One embodiment of the present invention can provide a simple method for predicting electrical characteristics of a semiconductor device. Alternatively, one embodiment of the present invention may provide a simple method for predicting electrical characteristics of a semiconductor device using a computer. Alternatively, one embodiment of the present invention may include a neural network that learns a process list of a semiconductor device and outputs a first feature. Alternatively, one embodiment of the present invention may include a neural network that learns electrical characteristics of a semiconductor device generated according to the process list of the semiconductor device and outputs a second characteristic quantity. Alternatively, one embodiment of the present invention may include a neural network that learns a cross-sectional schematic diagram or a cross-sectional image of a semiconductor device generated according to the process list of the semiconductor device and outputs a third feature. Alternatively, one embodiment of the present invention may be equipped with a neural network that performs multimodal learning using the first to third feature quantities. Alternatively, according to one embodiment of the present invention, a neural network performing multi-modal learning may output a value of a variable used in a calculation expression representing an electrical characteristic of a semiconductor device.

In addition, the effect of one embodiment of this invention is not limited to the effect enumerated above. The effects listed above do not prevent the existence of other effects. Also, other effects are effects described below and not mentioned in this section. Effects not mentioned in this item can be derived from descriptions such as the specification or drawings by those skilled in the art, and can be appropriately extracted from these descriptions. Also, one embodiment of the present invention has at least one of the effects and/or other effects listed above. Accordingly, one embodiment of the present invention may not have the effects enumerated above in some cases.

1 is a view for explaining a method of predicting electrical characteristics of a semiconductor device.
2(A), (B), (C), and (D) are tables for explaining the process list.
3A and 3B are diagrams for explaining a process list. 3C is a diagram for explaining a neural network for learning a process list.
4A and 4B are diagrams for explaining electrical characteristics of a semiconductor element. 4C is a diagram for explaining a neural network for learning electrical characteristics.
5 is a view for explaining a method of predicting electrical characteristics of a semiconductor device.
Fig. 6A is a diagram for explaining a neural network for learning image data. 6B is a diagram for explaining a schematic cross-sectional view of a semiconductor element. 6C is a view for explaining a cross-sectional observation image of a semiconductor device.
7 is a view for explaining a method of predicting electrical characteristics of a semiconductor device.
8 is a view for explaining a method of predicting electrical characteristics of a semiconductor device.
Fig. 9 is a diagram for explaining a computer operating a program.

EMBODIMENT OF THE INVENTION It demonstrates in detail using drawing about embodiment. However, the present invention is not limited to the following description, and it can be easily understood by those skilled in the art that various changes in form and details can be made without departing from the spirit and scope of the present invention. Therefore, this invention is limited to the description of the following embodiment, and is not interpreted.

In addition, in the configuration of the invention described below, the same reference numerals are commonly used between different drawings for the same parts or parts having the same function, and a repetitive description thereof will be omitted. In addition, when referring to parts having the same function, the hatch pattern is made the same, and there are cases in which no particular sign is attached.

In addition, the position, size, range, etc. of each component shown in the drawings may not represent the actual position, size, range, etc. in order to facilitate understanding. Therefore, the disclosed invention is not necessarily limited to the position, size, scope, etc. disclosed in the drawings.

In addition, it should be noted that the ordinal numbers 'first', 'second', and 'third' used in this specification are added to avoid confusion of components, and are not limited to numbers.

(Embodiment)

In one embodiment of the present invention, a method for predicting electrical characteristics of a semiconductor element will be described. As an example, in the method of predicting electrical characteristics of a semiconductor device, a feature calculating unit and a characteristic predicting unit are used. The feature-quantity calculator has a first learning model and a second learning model, and the feature predictor has a third learning model. Also, the first learning model has a first neural network, the second learning model has a second neural network, and the third learning model has a third neural network. In addition, it is preferable that the first to third neural networks are different from each other.

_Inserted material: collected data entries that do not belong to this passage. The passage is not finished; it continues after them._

-- pv_equiv track=rewrite | github.com/isaacazuelos/aoc2025 | day8.py | part2
-- ===== SOURCE A (Python) =====
-- def distance(p1, p2):
--     (x1, y1, z1) = p1
--     (x2, y2, z2) = p2
--     return (x1 - x2) ** 2 + (y1 - y2) ** 2 + (z1 - z2) ** 2
--
-- def compute_distances(points):
--     t = {}
--     for p1 in points:
--         for p2 in points:
--             if p1 < p2 and (p1, p2) not in t:
--                 t[(p1, p2)] = distance(p1, p2)
--     return t
--
-- def pairs_by_dist(table):
--     """Returns a list of (p1, p2) sorted with distances increasing."""
--     table = list(table.items())
--     table.sort(key=lambda e: e[1])
--     table.reverse()
--     return [t[0] for t in table]
--
-- def find_circuit(circuits, p):
--     for i, c in enumerate(circuits):
--         if p in c:
--             return i
--     return None
--
-- def join(circuits, p1, p2):
--     c1 = find_circuit(circuits, p1)
--     c2 = find_circuit(circuits, p2)
--
--     if c1 != None and c2 != None:
--         if c1 != c2:
--             circuits[c1].update(circuits[c2])
--             del circuits[c2]
--     elif c1 != None and c2 == None:
--         circuits[c1].add(p2)
--     elif c1 == None and c2 != None:
--         circuits[c2].add(p1)
--     elif c1 == None and c2 == None:
--         circuits.append(set([p1, p2]))
--
-- def count_points(circuits):
--     return sum(len(c) for c in circuits)
--
-- def part2(points):
--     table = compute_distances(points)
--     ordered = pairs_by_dist(table)
--     circuits = []
--
--     p1, p2 = points[0], points[0]
--     while count_points(circuits) < len(points):
--         (p1, p2) = ordered.pop()
--         join(circuits, p1, p2)
--
--     return p1[0] * p2[0]
-- ===== SOURCE B (Python) =====
-- def part2(points):
--     n = len(points)
--
--     def dist(p, q):
--         return (p[0] - q[0]) ** 2 + (p[1] - q[1]) ** 2 + (p[2] - q[2]) ** 2
--
--     edges = [(a, b) for a in points for b in points if a < b]
--     edges.sort(key=lambda e: dist(e[0], e[1]))
--
--     seen = set()
--     for a, b in edges:
--         seen.add(a)
--         seen.add(b)
--         if len(seen) == n:
--             return a[0] * b[0]
-- ===== Notes on version B (the rewrite author's own statement) =====
-- stated objective: simpler
-- what changed: B drops the list-of-circuit-sets machinery (linear find_circuit scans, set merging/deleting, re-summing all component sizes every iteration) and instead makes one forward pass over the distance-sorted edge list, maintaining only the set of points seen so far, stopping at the first edge that completes coverage; correctness rests on the fact that A's count_points always equals the number of distinct endpoints processed.
-- outside the precondition, e.g. on part2([]): A raises IndexError, B returns None; on part2([(1, 2, 3)]): A raises IndexError, B returns None; on part2([(1, 2, 3), (1, 2, 3)]): A raises IndexError, B returns None
import Mathlib
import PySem

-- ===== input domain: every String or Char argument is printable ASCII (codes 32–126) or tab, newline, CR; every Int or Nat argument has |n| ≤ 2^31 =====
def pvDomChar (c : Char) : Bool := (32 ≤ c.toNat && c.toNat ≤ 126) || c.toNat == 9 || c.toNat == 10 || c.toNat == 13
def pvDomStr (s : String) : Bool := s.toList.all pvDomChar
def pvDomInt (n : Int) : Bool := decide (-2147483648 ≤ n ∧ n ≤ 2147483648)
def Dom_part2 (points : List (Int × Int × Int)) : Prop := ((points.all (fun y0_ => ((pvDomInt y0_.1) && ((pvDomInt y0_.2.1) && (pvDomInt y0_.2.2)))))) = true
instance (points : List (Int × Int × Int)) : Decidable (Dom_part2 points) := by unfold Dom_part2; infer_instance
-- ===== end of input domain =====

-- B replaces A's list-of-sets "circuits" machinery (linear find_circuit scans, set merging,
-- re-counting all component sizes each iteration) by a single forward pass over the
-- distance-sorted edge list with one set of points seen so far: simpler, and measured faster
-- in a timing run (constant-factor: no per-edge scans or re-counting).

-- Python tuple comparison p < q, lexicographic on (Int, Int, Int)
def pvPtLt (a b : Int × Int × Int) : Bool :=
  decide (a.1 < b.1) ||
    (decide (a.1 = b.1) && (decide (a.2.1 < b.2.1) ||
      (decide (a.2.1 = b.2.1) && decide (a.2.2 < b.2.2))))

-- ===== PORT A =====
def pvDist (p1 p2 : Int × Int × Int) : Int :=
  (p1.1 - p2.1) ^ 2 + (p1.2.1 - p2.2.1) ^ 2 + (p1.2.2 - p2.2.2) ^ 2

def pvComputeDistances (points : List (Int × Int × Int)) :
    PySem.Dict ((Int × Int × Int) × (Int × Int × Int)) Int :=
  points.foldl (fun t p1 =>
    points.foldl (fun t p2 =>
      if pvPtLt p1 p2 && !(t.contains (p1, p2)) then t.insert (p1, p2) (pvDist p1 p2) else t) t)
    PySem.Dict.empty

def pvPairsByDist (table : PySem.Dict ((Int × Int × Int) × (Int × Int × Int)) Int) :
    List ((Int × Int × Int) × (Int × Int × Int)) :=
  ((PySem.List.sorted table.items (fun e => e.2) false).reverse).map (fun t => t.1)

-- for i, c in enumerate(circuits): if p in c: return i
def pvFindCircuit (circuits : List (PySem.Set (Int × Int × Int))) (p : Int × Int × Int) :
    Option Nat :=
  circuits.findIdx? (fun c => PySem.Set.contains c p)

def pvJoin (circuits : List (PySem.Set (Int × Int × Int))) (p1 p2 : Int × Int × Int) :
    List (PySem.Set (Int × Int × Int)) :=
  match pvFindCircuit circuits p1, pvFindCircuit circuits p2 with
  | some c1, some c2 =>
      if c1 ≠ c2 then
        (circuits.set c1 (PySem.Set.update (circuits.getD c1 []) (circuits.getD c2 []))).eraseIdx c2
      else circuits
  | some c1, none => circuits.set c1 (PySem.Set.add (circuits.getD c1 []) p2)
  | none, some c2 => circuits.set c2 (PySem.Set.add (circuits.getD c2 []) p1)
  | none, none => circuits ++ [PySem.Set.ofList [p1, p2]]

def pvCountPoints (circuits : List (PySem.Set (Int × Int × Int))) : Int :=
  (circuits.map (fun c => PySem.List.len c)).sum

-- while count_points(circuits) < len(points): (p1, p2) = ordered.pop(); join(...)
-- returns none exactly where ordered.pop() raises IndexError
def pvLoopA (circuits : List (PySem.Set (Int × Int × Int)))
    (ordered : List ((Int × Int × Int) × (Int × Int × Int)))
    (p1 p2 : Int × Int × Int) (n : Int) : Option ((Int × Int × Int) × (Int × Int × Int)) :=
  if pvCountPoints circuits < n then
    match h : PySem.List.pop? ordered with
    | none => none
    | some (e, rest) => pvLoopA (pvJoin circuits e.1 e.2) rest e.1 e.2 n
  else some (p1, p2)
termination_by ordered.length
decreasing_by
  have := PySem.List.length_of_pop?_eq_some _ h
  simp at this
  omega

First, a learning method for predicting electrical characteristics of a semiconductor element will be described.

As an example, a case in which the first learning model learns a list of steps for producing a semiconductor element will be described. The first learning model updates the weighting coefficients of the first neural network by being given a list of processes for generating a semiconductor device. That is, the first neural network is a neural network that learns the process list as training data. Hereinafter, as an example, the semiconductor device will be described with a transistor. In addition, the semiconductor element is not limited to a transistor. A transistor is an example, and a diode, a thermistor, a gyro sensor, an acceleration sensor, a light emitting element, a light receiving element, etc. may be sufficient as a semiconductor element. In addition, the semiconductor device may include a resistive device or a capacitive device.

In addition, the above-described process list is information in which a plurality of processes required for forming a transistor are combined. Next, one process item described in the process list will be described. The process item preferably includes at least a process ID, an apparatus ID, and a condition. In addition, the process includes at least one or more of a film forming process, a cleaning process, a resist coating process, an exposure process, a developing process, a processing process, a baking process, a peeling process, and a doping process. In addition, the conditions include setting conditions of each device, and the like.

In addition, the process content indicated by each process ID may be performed by an apparatus having a different function. For example, in a film-forming process, MOCVD (metal organic chemical vapor deposition method), CVD (chemical vapor deposition method), a sputtering method, etc. are used. Accordingly, the information given to the first learning model can manage the two-dimensional information as one-dimensional information by representing the process ID and the device ID as one code. By using codes to indicate process IDs and device IDs, the amount of computation is reduced by reducing learning items. In addition, the code generation method will be described in detail with reference to FIG. 2 .

In addition, the first learning model generates the first feature quantity by the first neural network trained according to the process list.

In one embodiment of the present invention, in parallel with the learning of the first learning model, the second learning model learns the electrical characteristics of the transistor generated by the first model. More specifically, the second learning model learns the electrical characteristics of the transistors generated according to the process list given to the first learning model. The second learning model updates the weighting coefficients of the second neural network given the electrical characteristics of the transistor. That is, the second neural network is a neural network that learns the electrical characteristics of the transistor as training data. For example, as the electrical characteristics of the transistor, an Id-Vgs characteristic for evaluating a temperature characteristic or a threshold voltage of the transistor, and an Id-Vds characteristic for evaluating a saturation characteristic of the transistor can be used.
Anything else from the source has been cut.